[Libguestfs] [nbdkit PATCH v2 3/5] nbd: Implement structured reads from server

Eric Blake eblake at redhat.com
Thu Apr 25 18:01:44 UTC 2019


Time to enhance the nbd plugin to request structured replies from the
server. For now, deal only with structured reads. The server can now
return sparse reads, even though we need to design nbdkit version 3
before we can in turn return sparse reads back to the client.

In general, we have to assume the server is malicious, and so we must
sanity check that it sends replies we expect, and kill the connection
if we detect protocol non-compliance that may affect our ability to
further communicate with the server. However, we have a choice between
either implementing bookkeeping to ensure that the server sends
exactly as many non-overlapping chunks as needed to cover the entire
read request, or else assuming that the server was compliant.

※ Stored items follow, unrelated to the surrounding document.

-- pv_equiv track=rewrite | github.com/EthanLukas/LeetcodeSolutions | Arrays/Strings/NoPairs.py | minimalOperations
-- ===== SOURCE A (Python) =====
-- def minimalOperations(words):
--
--     retArr = []
--
--     for word in words:
--
--         minChanges = 0
--
--         n = len(word)
--
--         i = 0
--
--         while i < n-1:
--
--             # Same Letter
--             if word[i] == word[i+1]:
--
--                 # Three in a row
--                 if i+2 < n:
--                     if word[i+2] == word[i]:
--                         minChanges+=1
--                         i+=2
--                     else:
--                         minChanges+=1
--                         i+=2
--
--                 else:
--                     minChanges+=1
--                     i+=1
--
--             else:
--                 i+=1
--
--         retArr.append(minChanges)
--
--     return retArr
-- ===== SOURCE B (Python) =====
-- from itertools import groupby
--
-- def minimalOperations(words):
--     return [sum(len(list(g)) // 2 for _, g in groupby(w)) for w in words]
-- ===== Notes on version B (the rewrite author's own statement) =====
-- stated objective: idiomatic
-- what changed: Replaces the index-jumping while loop by an itertools.groupby partition into maximal runs of equal characters, adding the closed form k//2 per run of length k.
import Mathlib
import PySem

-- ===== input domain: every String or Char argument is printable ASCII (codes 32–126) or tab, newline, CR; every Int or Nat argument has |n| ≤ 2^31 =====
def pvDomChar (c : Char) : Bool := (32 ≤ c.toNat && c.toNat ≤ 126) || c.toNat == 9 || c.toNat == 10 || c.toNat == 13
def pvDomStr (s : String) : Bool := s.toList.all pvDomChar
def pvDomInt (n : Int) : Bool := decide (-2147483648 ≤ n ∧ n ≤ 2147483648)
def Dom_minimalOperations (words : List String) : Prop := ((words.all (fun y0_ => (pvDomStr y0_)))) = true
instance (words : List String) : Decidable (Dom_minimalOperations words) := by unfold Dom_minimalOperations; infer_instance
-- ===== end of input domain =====

-- B replaces A's index-jumping while loop by a groupby-style partition into maximal
-- runs of equal characters, adding the closed form k/2 per run (idiomatic, same cost).


-- ===== PORT A =====
-- the while loop of A; i and the bounds are the same Nat indices Python uses
-- (i stays in range whenever an element is read, so getD never takes its default)
def pvLoopA (cs : List Char) (i : Nat) (minChanges : Int) : Int :=
  if i < cs.length - 1 then
    if cs.getD i default == cs.getD (i+1) default then
      if i + 2 < cs.length then
        if cs.getD (i+2) default == cs.getD i default then
          pvLoopA cs (i+2) (minChanges+1)
        else
          pvLoopA cs (i+2) (minChanges+1)
      else pvLoopA cs (i+1) (minChanges+1)
    else pvLoopA cs (i+1) minChanges
  else minChanges
termination_by cs.length - i
decreasing_by all_goals omega

def minimalOperations (words : List String) : List Int :=
  words.foldl (fun retArr word => retArr ++ [pvLoopA word.toList 0 0]) []

-- ===== PORT B =====
-- groupby: run lengths of maximal runs of equal characters
def pvRunsGo (c : Char) (k : Nat) : List Char → List Nat
  | [] => [k]
  | d :: ds => if d == c then pvRunsGo c (k+1) ds else k :: pvRunsGo d 1 ds

def pvRunLens : List Char → List Nat
  | [] => []
  | c :: cs => pvRunsGo c 1 cs

def minimalOperations_alt (words : List String) : List Int :=
  words.map (fun w => (((pvRunLens w.toList).map (· / 2)).sum : Nat))

-- ===== PRECONDITION & SPEC =====
def Spec_minimalOperations (words : List String) (out : List Int) : Prop := out = minimalOperations_alt words
instance (words : List String) (out : List Int) : Decidable (Spec_minimalOperations words out) := by unfold Spec_minimalOperations; infer_instance

-- ===== CLAIM (what is proved, stated in full; the proofs are below) =====
def Claim_equal_minimalOperations : Prop := ∀ (words : List String), Dom_minimalOperations words → Spec_minimalOperations words (minimalOperations words)

-- ===== LEMMAS AND PROOFS =====

-- proof-side characterisation of A's loop: pairwise skip over the suffix
def pvG : List Char → Nat
  | [] => 0
  | [_] => 0
  | a :: b :: t => if a == b then 1 + pvG t else pvG (b :: t)

theorem pvG_short (cs : List Char) (h : cs.length ≤ 1) : pvG cs = 0 := by
  match cs, h with
  | [], _ => rfl
  | [_], _ => rfl

theorem pvG_drop2 (cs : List Char) (i : Nat) (h : i + 1 < cs.length) :
    cs.drop i = cs[i] :: cs[i+1] :: cs.drop (i+2) := by
  rw [List.drop_eq_getElem_cons (by omega : i < cs.length),
      List.drop_eq_getElem_cons h]

theorem pvLoopA_eq (cs : List Char) (i : Nat) (c : Int) :
    pvLoopA cs i c = c + (pvG (cs.drop i) : Int) := by
  fun_induction pvLoopA cs i c with
  | case1 i c h heq h2 h3 ih =>
    rw [ih, pvG_drop2 cs i (by omega)]
    rw [List.getD_eq_getElem cs default (by omega : i < cs.length),
        List.getD_eq_getElem cs default (by omega : i + 1 < cs.length)] at heq
    simp [pvG, heq]
    omega
  | case2 i c h heq h2 h3 ih =>
    rw [ih, pvG_drop2 cs i (by omega)]
    rw [List.getD_eq_getElem cs default (by omega : i < cs.length),
        List.getD_eq_getElem cs default (by omega : i + 1 < cs.length)] at heq
    simp [pvG, heq]
    omega
  | case3 i c h heq h2 ih =>
    rw [ih, pvG_drop2 cs i (by omega)]
    rw [List.getD_eq_getElem cs default (by omega : i < cs.length),
        List.getD_eq_getElem cs default (by omega : i + 1 < cs.length)] at heq
    have hd : cs.drop (i+2) = [] := by
      apply List.drop_eq_nil_of_le; omega
    have hd1 : pvG (cs.drop (i+1)) = 0 := by
      apply pvG_short; simp; omega
    rw [hd1, hd]
    simp [pvG, heq]
  | case4 i c h heq ih =>
    rw [ih, pvG_drop2 cs i (by omega)]
    rw [List.getD_eq_getElem cs default (by omega : i < cs.length),
        List.getD_eq_getElem cs default (by omega : i + 1 < cs.length)] at heq
    rw [List.drop_eq_getElem_cons (by omega : i + 1 < cs.length)]
    simp [pvG, heq]
  | case5 i c h =>
    have : pvG (cs.drop i) = 0 := by
      apply pvG_short; simp; omega
    simp [this]

-- leading-run decomposition
def pvTakeRun (c : Char) : List Char → Nat
  | [] => 0
  | d :: ds => if d == c then 1 + pvTakeRun c ds else 0

theorem pvTakeRun_decomp (c : Char) (cs : List Char) :
    cs = List.replicate (pvTakeRun c cs) c ++ cs.drop (pvTakeRun c cs) := by
  induction cs with
  | nil => rfl
  | cons d ds ih =>
    by_cases hd : d = c
    · subst hd
      simp only [pvTakeRun, BEq.rfl, if_pos]
      rw [Nat.add_comm, List.replicate_succ, List.drop_succ_cons, List.cons_append]
      exact congrArg (List.cons d) ih
    · simp [pvTakeRun, hd]

theorem pvTakeRun_head (c : Char) (cs : List Char) (d : Char)
    (h : (cs.drop (pvTakeRun c cs)).head? = some d) : d ≠ c := by
  induction cs with
  | nil => simp at h
  | cons e es ih =>
    by_cases he : e = c
    · subst he
      simp only [pvTakeRun, BEq.rfl, if_pos, Nat.add_comm 1, List.drop_succ_cons] at h
      exact ih h
    · simp [pvTakeRun, he] at h
      exact h ▸ he

theorem pvG_rep (k : Nat) (c : Char) (rest : List Char)
    (h : ∀ d, rest.head? = some d → d ≠ c) :
    pvG (List.replicate k c ++ rest) = k / 2 + pvG rest := by
  induction k using Nat.strong_induction_on with
  | _ k ih =>
    match k with
    | 0 => simp
    | 1 =>
      cases rest with
      | nil => simp [pvG]
      | cons d t =>
        have hd : ¬ (c = d) := fun e => (h d rfl) e.symm
        simp [pvG, List.replicate, hd]
    | (k+2) =>
      have hr : List.replicate (k+2) c ++ rest = c :: c :: (List.replicate k c ++ rest) := by
        simp [List.replicate_succ]
      rw [hr]
      show (if c == c then 1 + pvG (List.replicate k c ++ rest)
            else pvG (c :: (List.replicate k c ++ rest))) = _
      rw [if_pos BEq.rfl, ih k (by omega)]
      omega

theorem pvRunsGo_rep (c : Char) (k m : Nat) (rest : List Char)
    (h : ∀ d, rest.head? = some d → d ≠ c) :
    pvRunsGo c k (List.replicate m c ++ rest) = (k + m) :: pvRunLens rest := by
  induction m generalizing k with
  | zero =>
    cases rest with
    | nil => simp [pvRunsGo, pvRunLens]
    | cons d t =>
      have hd : ¬ (d = c) := h d rfl
      simp [pvRunsGo, hd, pvRunLens]
  | succ m ih =>
    have hr : List.replicate (m+1) c ++ rest = c :: (List.replicate m c ++ rest) := by
      simp [List.replicate_succ]
    rw [hr]
    show (if c == c then pvRunsGo c (k+1) (List.replicate m c ++ rest)
          else _) = _
    rw [if_pos BEq.rfl, ih (k+1)]
    congr 1
    omega

theorem pvG_runs (cs : List Char) :
    pvG cs = ((pvRunLens cs).map (· / 2)).sum := by
  match cs with
  | [] => rfl
  | c :: cs' =>
    have hdec := pvTakeRun_decomp c cs'
    have hh := pvTakeRun_head c cs'
    have h1 : pvG (c :: cs') = (pvTakeRun c cs' + 1) / 2 + pvG (cs'.drop (pvTakeRun c cs')) := by
      have hc : c :: cs' = List.replicate (pvTakeRun c cs' + 1) c ++ cs'.drop (pvTakeRun c cs') := by
        rw [List.replicate_succ]
        simpa using hdec
      rw [hc]
      exact pvG_rep _ c _ hh
    have h2 : pvRunLens (c :: cs') = (pvTakeRun c cs' + 1) :: pvRunLens (cs'.drop (pvTakeRun c cs')) := by
      show pvRunsGo c 1 cs' = _
      conv_lhs => rw [hdec]
      rw [pvRunsGo_rep c 1 _ _ hh]
      congr 1
      omega
    have hrec := pvG_runs (cs'.drop (pvTakeRun c cs'))
    rw [h1, h2, hrec]
    simp
termination_by cs.length
decreasing_by
  simp only [List.length_cons, List.length_drop]
  omega

theorem pvFoldl_append {α β : Type} (f : α → β) (ws : List α) (acc : List β) :
    ws.foldl (fun r w => r ++ [f w]) acc = acc ++ ws.map f := by
  induction ws generalizing acc with
  | nil => simp
  | cons w ws ih => simp [List.foldl, ih]

-- ===== VERDICT (by name: the statement is the Claim_ definition above) =====
theorem minimalOperations_spec : Claim_equal_minimalOperations := by
  intro words _
  unfold Spec_minimalOperations minimalOperations minimalOperations_alt
  rw [pvFoldl_append]
  simp only [List.nil_append]
  apply List.map_congr_left
  intro w _
  rw [pvLoopA_eq, pvG_runs]
  simp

Since
nbdkit was just recently patched to ensure that a plugin that does not
make a full reply will merely be exposing data used in a previous read
or write command, we don't bother to pre-wipe the buffer or add any
reconstruction bookkeeping (if our assumption about a compliant server
is wrong, the client may notice confusing results because of the stale
data being replayed at server-omitted offsets, but the data corruption
fault then lies in the non-compliant server).

Signed-off-by: Eric Blake <eblake at redhat.com>
---
 plugins/nbd/nbd.c | 140 ++++++++++++++++++++++++++++++++++++++++++++--
 1 file changed, 136 insertions(+), 4 deletions(-)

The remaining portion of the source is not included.